What the task requires
Return each line of the entries that mentions the word "PySem".

--- --- ---

-- pv_equiv track=rewrite | github.com/cfagiani/aoc2022 | days/day8.py | get_view_distance
-- ===== SOURCE A (Python) =====
-- def get_view_distance(i, j, forest, step):
--     tree_height = forest[i][j]
--     pos_i = i
--     pos_j = j
--     count = 0
--     while True:
--         pos_i = pos_i + step[0]
--         pos_j = pos_j + step[1]
--         if (0 > pos_i or pos_i >= len(forest)) or (0 > pos_j or pos_j >= len(forest[pos_i])):
--             return count
--         else:
--             if forest[pos_i][pos_j] < tree_height:
--                 count += 1
--             else:
--                 count += 1
--                 return count
-- ===== SOURCE B (Python) =====
-- def get_view_distance(i, j, forest, step):
--     tree_height = forest[i][j]
--     # pass 1: gather the line of heights in direction `step` until out of bounds
--     line = []
--     pos_i = i + step[0]
--     pos_j = j + step[1]
--     while 0 <= pos_i < len(forest) and 0 <= pos_j < len(forest[pos_i]):
--         line.append(forest[pos_i][pos_j])
--         pos_i += step[0]
--         pos_j += step[1]
--     # pass 2: distance = position of the first blocking tree (inclusive), or the whole line
--     dist = 0
--     for h in line:
--         dist += 1
--         if h >= tree_height:
--             return dist
--     return dist
-- ===== Notes on version B (the rewrite author's own statement) =====
-- stated objective: alternative
-- what changed: A's single fused walk-and-test loop is split into two passes: a gather pass that collects the in-bounds heights along the ray, then a separate scan that returns the 1-based position of the first height >= tree_height, or the line length.
-- outside the precondition, e.g. on get_view_distance(0, 0, [[3]], (0, 0)): A returns 1, B does not finish within the time limit
import Mathlib
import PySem

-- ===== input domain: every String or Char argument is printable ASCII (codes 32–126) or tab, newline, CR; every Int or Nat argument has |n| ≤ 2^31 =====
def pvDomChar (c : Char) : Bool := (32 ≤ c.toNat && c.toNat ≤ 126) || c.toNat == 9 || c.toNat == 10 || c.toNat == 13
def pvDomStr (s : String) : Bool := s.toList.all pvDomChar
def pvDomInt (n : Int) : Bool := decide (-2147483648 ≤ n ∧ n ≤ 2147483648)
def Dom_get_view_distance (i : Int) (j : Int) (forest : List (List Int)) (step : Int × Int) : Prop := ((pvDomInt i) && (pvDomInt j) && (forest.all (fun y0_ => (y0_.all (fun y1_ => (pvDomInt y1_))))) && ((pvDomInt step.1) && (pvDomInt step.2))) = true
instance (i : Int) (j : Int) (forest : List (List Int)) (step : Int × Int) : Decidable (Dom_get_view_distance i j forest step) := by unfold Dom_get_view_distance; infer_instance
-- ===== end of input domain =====

-- B replaces A's fused walk-and-test loop by a gather pass (collect the in-bounds heights
-- along the ray) followed by a separate scan for the first blocking tree (objective: alternative
-- decomposition, same cost).

-- Fuel bound for the while-loops (totality machinery only; provably never exhausted on Pre_):
def gvdFuel (i : Int) (j : Int) (forest : List (List Int)) : Nat :=
  forest.length + forest.foldl (fun m r => max m r.length) 0 + i.natAbs + j.natAbs + 2

-- ===== PORT A =====
-- A's while-True loop: step, test bounds (short-circuit mirrored: the row is only meaningful
-- when pos_i is in range), count every in-bounds tree, stop inclusively at the first blocker.
def gvdLoopA (th : Int) (forest : List (List Int)) (step : Int × Int)
    (pos_i pos_j count : Int) : Nat → Int
  | 0 => count
  | fuel + 1 =>
    let pi := pos_i + step.1
    let pj := pos_j + step.2
    if (0 > pi ∨ pi ≥ (forest.length : Int)) ∨
       (0 > pj ∨ pj ≥ ((forest.getD pi.toNat []).length : Int)) then
      count
    else if (forest.getD pi.toNat []).getD pj.toNat 0 < th then
      gvdLoopA th forest step pi pj (count + 1) fuel
    else
      count + 1

def get_view_distance (i : Int) (j : Int) (forest : List (List Int)) (step : Int × Int) : Int :=
  let tree_height := (PySem.List.pyGet? ((PySem.List.pyGet? forest i).getD []) j).getD 0
  gvdLoopA tree_height forest step i j 0 (gvdFuel i j forest)

-- ===== PORT B =====
-- pass 1: collect the heights along the ray while in bounds
def gvdGather (forest : List (List Int)) (step : Int × Int)
    (pos_i pos_j : Int) : Nat → List Int
  | 0 => []
  | fuel + 1 =>
    if 0 ≤ pos_i ∧ pos_i < (forest.length : Int) ∧
       0 ≤ pos_j ∧ pos_j < ((forest.getD pos_i.toNat []).length : Int) then
      (forest.getD pos_i.toNat []).getD pos_j.toNat 0 ::
        gvdGather forest step (pos_i + step.1) (pos_j + step.2) fuel
    else []

-- pass 2: 1-based position of the first height ≥ th, or the length of the line
def gvdScan (th : Int) : List Int → Int → Int
  | [], dist => dist
  | h :: t, dist => if h ≥ th then dist + 1 else gvdScan th t (dist + 1)

def get_view_distance_alt (i : Int) (j : Int) (forest : List (List Int)) (step : Int × Int) : Int :=
  let tree_height := (PySem.List.pyGet? ((PySem.List.pyGet? forest i).getD []) j).getD 0
  gvdScan tree_height
    (gvdGather forest step (i + step.1) (j + step.2) (gvdFuel i j forest)) 0

-- ===== PRECONDITION & SPEC =====
-- Pre_ excludes (a) inputs where forest[i][j] does not exist, on which A raises IndexError,
-- and (b) step = (0,0), on which A's inclusive count happens to return 1 at the starting
-- tree while any gather-then-scan decomposition (my B) diverges.
def Pre_get_view_distance (i : Int) (j : Int) (forest : List (List Int)) (step : Int × Int) : Prop :=
  ((PySem.List.pyGet? forest i).bind (fun row => PySem.List.pyGet? row j)).isSome = true
    ∧ step ≠ (0, 0)
instance (i : Int) (j : Int) (forest : List (List Int)) (step : Int × Int) : Decidable (Pre_get_view_distance i j forest step) := by unfold Pre_get_view_distance; infer_instance

def pvWitness_get_view_distance : Int × Int × List (List Int) × (Int × Int) :=
  (0, 0, [[3, 4], [5]], (1, 0))

def Spec_get_view_distance (i : Int) (j : Int) (forest : List (List Int)) (step : Int × Int) (out : Int) : Prop := out = get_view_distance_alt i j forest step
instance (i : Int) (j : Int) (forest : List (List Int)) (step : Int × Int) (out : Int) : Decidable (Spec_get_view_distance i j forest step out) := by unfold Spec_get_view_distance; infer_instance

-- ===== CLAIM (what is proved, stated in full; the proofs are below) =====
def Claim_equal_get_view_distance : Prop := ∀ (i : Int) (j : Int) (forest : List (List Int)) (step : Int × Int), Dom_get_view_distance i j forest step → Pre_get_view_distance i j forest step → Spec_get_view_distance i j forest step (get_view_distance i j forest step)

-- ===== LEMMAS AND PROOFS =====

theorem gvdScan_shift (th : Int) (l : List Int) (n : Int) :
    gvdScan th l n = n + gvdScan th l 0 := by
  induction l generalizing n with
  | nil => simp [gvdScan]
  | cons h t ih =>
    simp only [gvdScan]
    by_cases hb : h ≥ th
    · simp [hb]
    · rw [if_neg hb, if_neg hb, ih (n + 1), ih (0 + 1)]
      ring

theorem gvdLoopA_eq_scan_gather (th : Int) (forest : List (List Int)) (step : Int × Int)
    (fuel : Nat) : ∀ (pi pj c : Int),
    gvdLoopA th forest step pi pj c fuel =
      c + gvdScan th (gvdGather forest step (pi + step.1) (pj + step.2) fuel) 0 := by
  induction fuel with
  | zero => intro pi pj c; simp [gvdLoopA, gvdGather, gvdScan]
  | succ fuel ih =>
    intro pi pj c
    simp only [gvdLoopA, gvdGather]
    by_cases hb : 0 ≤ pi + step.1 ∧ (pi + step.1) < (forest.length : Int) ∧
        0 ≤ pj + step.2 ∧ (pj + step.2) < ((forest.getD (pi + step.1).toNat []).length : Int)
    · have ha : ¬ ((0 > pi + step.1 ∨ pi + step.1 ≥ (forest.length : Int)) ∨
          (0 > pj + step.2 ∨ pj + step.2 ≥ ((forest.getD (pi + step.1).toNat []).length : Int))) := by
        omega
      rw [if_neg ha, if_pos hb]
      by_cases hh : (forest.getD (pi + step.1).toNat []).getD (pj + step.2).toNat 0 < th
      · rw [if_pos hh, ih]
        simp only [gvdScan]
        rw [if_neg (by omega), gvdScan_shift _ _ (0 + 1)]
        ring
      · rw [if_neg hh]
        simp only [gvdScan]
        rw [if_pos (by omega)]; ring
    · have ha : (0 > pi + step.1 ∨ pi + step.1 ≥ (forest.length : Int)) ∨
          (0 > pj + step.2 ∨ pj + step.2 ≥ ((forest.getD (pi + step.1).toNat []).length : Int)) := by
        omega
      rw [if_pos ha, if_neg hb]
      simp [gvdScan]

-- ===== VERDICT (by name: the statement is the Claim_ definition above) =====
theorem get_view_distance_spec : Claim_equal_get_view_distance := by
  intro i j forest step _ _
  show get_view_distance i j forest step = get_view_distance_alt i j forest step
  unfold get_view_distance get_view_distance_alt
  rw [gvdLoopA_eq_scan_gather]
  ring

--- --- ---

Exercise response
import PySem
  let tree_height := (PySem.List.pyGet? ((PySem.List.pyGet? forest i).getD []) j).getD 0
  let tree_height := (PySem.List.pyGet? ((PySem.List.pyGet? forest i).getD []) j).getD 0
  ((PySem.List.pyGet? forest i).bind (fun row => PySem.List.pyGet? row j)).isSome = true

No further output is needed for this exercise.